James Williams paraphrases the specific method for futurity offered by Deleuze’s reading of Nietzsche as: connect with everything; forget everything (2013: 5). Dan W Smith helps clarify this further, in his work on Klossowski in relation to Nietzsche’s perspectivalism. On the latter and to my mind, he connects some of the dots in relation to my sketch of the Deleuzian third synthesis above and its relation to any one perspective. For Nietzsche, the latter is not a matter of reason, but of the drives. Our drives or impulses constitute the slant taken in any given moment, and what/who we think we are. I’d claim, building on this, that a robustness for this pure future (for having it feature in a life) involves ‘inhabiting’ that which forgoes perspective, which forgoes a fixed notion of self. Quoting Smith: ‘When we talk about the “I”, we are primarily indicating which drive, at the moment, is strongest and sovereign’ (2005: 10).
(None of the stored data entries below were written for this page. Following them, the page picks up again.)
-- pv_equiv track=rewrite | github.com/Nurmanbetov/algorithms | codify.py | get_row_sum
-- ===== SOURCE A (Python) =====
-- def get_row_sum(mat, row_ind, col_ind, number):
--
--     col = []
--     for i in range(len(mat)):
--         if i==row_ind:
--             number = abs(sum(mat[i])-number)
--
--         for j in range(len(mat[i])):
--             if j==col_ind:
--                 col.append(mat[i][j])
--     number = abs(sum(col)-number)
--     return number
-- ===== SOURCE B (Python) =====
-- def get_row_sum(mat, row_ind, col_ind, number):
--     # Direct indexing: O(n + m) instead of scanning every cell.
--     if 0 <= row_ind < len(mat):
--         number = abs(sum(mat[row_ind]) - number)
--     col_sum = sum(row[col_ind] for row in mat if 0 <= col_ind < len(row))
--     return abs(col_sum - number)
-- ===== Notes on version B (the rewrite author's own statement) =====
-- stated objective: faster
-- what changed: B indexes the target row and column entry directly (with range guards) instead of A's nested scan over every cell with index-equality tests, so only one pass over the rows plus one row sum is done.
import Mathlib
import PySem

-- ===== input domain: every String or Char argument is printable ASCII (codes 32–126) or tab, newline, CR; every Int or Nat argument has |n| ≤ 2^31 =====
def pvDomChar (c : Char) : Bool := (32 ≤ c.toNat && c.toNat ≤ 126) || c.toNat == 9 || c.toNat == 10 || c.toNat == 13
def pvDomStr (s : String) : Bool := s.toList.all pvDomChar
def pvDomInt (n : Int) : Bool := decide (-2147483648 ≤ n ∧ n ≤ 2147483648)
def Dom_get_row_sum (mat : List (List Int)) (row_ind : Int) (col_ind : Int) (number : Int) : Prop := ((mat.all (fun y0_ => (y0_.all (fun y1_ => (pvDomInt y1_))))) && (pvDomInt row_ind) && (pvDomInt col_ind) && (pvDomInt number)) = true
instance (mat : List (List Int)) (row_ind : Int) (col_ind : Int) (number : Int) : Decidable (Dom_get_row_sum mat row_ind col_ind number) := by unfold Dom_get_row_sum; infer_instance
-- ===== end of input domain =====

-- B replaces A's nested full scan with index-equality tests by direct, range-guarded
-- indexing of the target row and of each row's col_ind-th entry (objective: faster).

-- ===== PORT A =====
-- literal transliteration: 'for i in range(len(mat))' / 'for j in range(len(mat[i]))'
-- as folds over PySem.List.enumerate; state = (col, number).
def get_row_sum (mat : List (List Int)) (row_ind : Int) (col_ind : Int) (number : Int) : Int :=
  let st := (PySem.List.enumerate mat 0).foldl
    (fun (st : List Int × Int) p =>
      let n := if p.1 = row_ind then |p.2.sum - st.2| else st.2
      let col := (PySem.List.enumerate p.2 0).foldl
        (fun c q => if q.1 = col_ind then c ++ [q.2] else c) st.1
      (col, n))
    ([], number)
  |st.1.sum - st.2|

-- ===== PORT B =====
-- 'if 0 <= row_ind < len(mat): number = abs(sum(mat[row_ind]) - number)' then the
-- guarded generator-sum over rows; the guards guarantee in-range, so getD is exact.
def get_row_sum_alt (mat : List (List Int)) (row_ind : Int) (col_ind : Int) (number : Int) : Int :=
  let n := if 0 ≤ row_ind ∧ row_ind < mat.length then
             |(mat.getD row_ind.toNat []).sum - number| else number
  let colSum := mat.foldl
    (fun s row => if 0 ≤ col_ind ∧ col_ind < row.length then s + row.getD col_ind.toNat 0 else s) 0
  |colSum - n|

-- ===== PRECONDITION & SPEC =====
def Spec_get_row_sum (mat : List (List Int)) (row_ind : Int) (col_ind : Int) (number : Int) (out : Int) : Prop := out = get_row_sum_alt mat row_ind col_ind number
instance (mat : List (List Int)) (row_ind : Int) (col_ind : Int) (number : Int) (out : Int) : Decidable (Spec_get_row_sum mat row_ind col_ind number out) := by unfold Spec_get_row_sum; infer_instance

-- ===== CLAIM (what is proved, stated in full; the proofs are below) =====
def Claim_equal_get_row_sum : Prop := ∀ (mat : List (List Int)) (row_ind : Int) (col_ind : Int) (number : Int), Dom_get_row_sum mat row_ind col_ind number → Spec_get_row_sum mat row_ind col_ind number (get_row_sum mat row_ind col_ind number)

-- ===== LEMMAS AND PROOFS =====

-- A's inner loop collects at most the col_ind-th entry of the row.
theorem inner_fold_eq (col_ind : Int) (row : List Int) : ∀ (s : Int) (c : List Int),
    (PySem.List.enumerate row s).foldl
      (fun c q => if q.1 = col_ind then c ++ [q.2] else c) c
    = c ++ (if s ≤ col_ind ∧ col_ind < s + row.length then [row.getD (col_ind - s).toNat 0] else []) := by
  induction row with
  | nil =>
    intro s c
    rw [PySem.List.enumerate_nil, List.foldl_nil,
        if_neg (by simp : ¬ (s ≤ col_ind ∧ col_ind < s + ([] : List Int).length))]
    simp
  | cons x xs ih =>
    intro s c
    rw [PySem.List.enumerate_cons, List.foldl_cons, ih (s + 1)]
    simp only [List.length_cons, Nat.cast_add, Nat.cast_one]
    by_cases h : s = col_ind
    · subst h
      rw [if_pos rfl, if_neg (by omega : ¬ (s + 1 ≤ s ∧ s < s + 1 + (xs.length : Int))),
          if_pos (by omega : s ≤ s ∧ s < s + ((xs.length : Int) + 1))]
      simp
    · rw [if_neg h]
      by_cases h2 : s + 1 ≤ col_ind ∧ col_ind < s + 1 + (xs.length : Int)
      · rw [if_pos h2, if_pos (by omega : s ≤ col_ind ∧ col_ind < s + ((xs.length : Int) + 1))]
        have hk : (col_ind - s).toNat = (col_ind - (s + 1)).toNat + 1 := by omega
        simp [hk]
      · rw [if_neg h2, if_neg (by omega : ¬ (s ≤ col_ind ∧ col_ind < s + ((xs.length : Int) + 1)))]

-- the column entry (as a singleton list) contributed by one row
def colPick (col_ind : Int) (row : List Int) : List Int :=
  if 0 ≤ col_ind ∧ col_ind < row.length then [row.getD col_ind.toNat 0] else []

-- A's outer loop, characterised: col = accumulated column picks, number updated at row_ind.
theorem outer_fold_eq (row_ind col_ind : Int) (mat : List (List Int)) :
    ∀ (s : Int) (c : List Int) (n : Int),
    (PySem.List.enumerate mat s).foldl
      (fun (st : List Int × Int) p =>
        let n := if p.1 = row_ind then |p.2.sum - st.2| else st.2
        let col := (PySem.List.enumerate p.2 0).foldl
          (fun c q => if q.1 = col_ind then c ++ [q.2] else c) st.1
        (col, n))
      (c, n)
    = (c ++ mat.flatMap (colPick col_ind),
       if s ≤ row_ind ∧ row_ind < s + mat.length then
         |(mat.getD (row_ind - s).toNat []).sum - n| else n) := by
  induction mat with
  | nil =>
    intro s c n
    rw [PySem.List.enumerate_nil, List.foldl_nil,
        if_neg (by simp : ¬ (s ≤ row_ind ∧ row_ind < s + ([] : List (List Int)).length))]
    simp
  | cons x xs ih =>
    intro s c n
    rw [PySem.List.enumerate_cons, List.foldl_cons]
    simp only
    rw [inner_fold_eq col_ind x 0, ih (s + 1)]
    have hc : (if 0 ≤ col_ind ∧ col_ind < 0 + (x.length : Int) then [x.getD (col_ind - 0).toNat 0] else [])
        = colPick col_ind x := by simp [colPick]
    rw [hc]
    simp only [Prod.mk.injEq, List.length_cons, Nat.cast_add, Nat.cast_one]
    refine ⟨by simp [List.flatMap_cons, List.append_assoc], ?_⟩
    by_cases h : s = row_ind
    · subst h
      rw [if_pos rfl, if_neg (by omega : ¬ (s + 1 ≤ s ∧ s < s + 1 + (xs.length : Int))),
          if_pos (by omega : s ≤ s ∧ s < s + ((xs.length : Int) + 1))]
      simp
    · rw [if_neg h]
      by_cases h2 : s + 1 ≤ row_ind ∧ row_ind < s + 1 + (xs.length : Int)
      · rw [if_pos h2, if_pos (by omega : s ≤ row_ind ∧ row_ind < s + ((xs.length : Int) + 1))]
        have hk : (row_ind - s).toNat = (row_ind - (s + 1)).toNat + 1 := by omega
        simp [hk]
      · rw [if_neg h2, if_neg (by omega : ¬ (s ≤ row_ind ∧ row_ind < s + ((xs.length : Int) + 1)))]

-- B's guarded fold sums exactly the column picks.
theorem colsum_fold_eq (col_ind : Int) (mat : List (List Int)) : ∀ (a : Int),
    mat.foldl
      (fun s row => if 0 ≤ col_ind ∧ col_ind < row.length then s + row.getD col_ind.toNat 0 else s) a
    = a + (mat.flatMap (colPick col_ind)).sum := by
  induction mat with
  | nil => intro a; simp
  | cons x xs ih =>
    intro a
    rw [List.foldl_cons, ih]
    simp only [List.flatMap_cons, List.sum_append, colPick]
    split_ifs with h
    · simp [List.sum_cons]; ring
    · simp

-- ===== VERDICT (by name: the statement is the Claim_ definition above) =====
theorem get_row_sum_spec : Claim_equal_get_row_sum := by
  intro mat row_ind col_ind number _
  unfold Spec_get_row_sum get_row_sum get_row_sum_alt
  rw [outer_fold_eq, colsum_fold_eq]
  simp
The habitual self of the living present insists on anticipating its next (small, or incrementally adjusted) future. However, in futurity proper, what one invites — if the time of the third synthesis is included, able to be withstood — is to have any known self fall away, and therefore to allow the sheerness of a truly empty future. Arguably, in art, and in art-making, and in creative writing, there are accidents that align with this, there are moments when this occurs. The current article would frame these occurrences as temporal — a phenomenon of difference and repetition, in complex operations — thereby allowing a more workable articulation of what’s at stake.
Sub-habituality: unassuming the present
Habit’s inertias, arguably, provide the conditions for the constitution of a subject that is able to self-organise and to form intentionalities. Subhabituality, as emergent non-time, would name that which fosters the profoundly apolitical, a space beyond decision and mired in a soggy — or wired — reactivity.[iii] It is not really news to suggest that neoliberalisation, under which many are living and have been living for some time, impacts those within it, not just at an economic, social and communal level, but also temporally in perhaps an equally devasting and impoverishing manner. This temporal impact, then — which is hard to spot and even harder to name — loops back to reinforce the nuanced enslavement that marks the subject’s experiential scope under this socio-economic set of heterogeneous logics.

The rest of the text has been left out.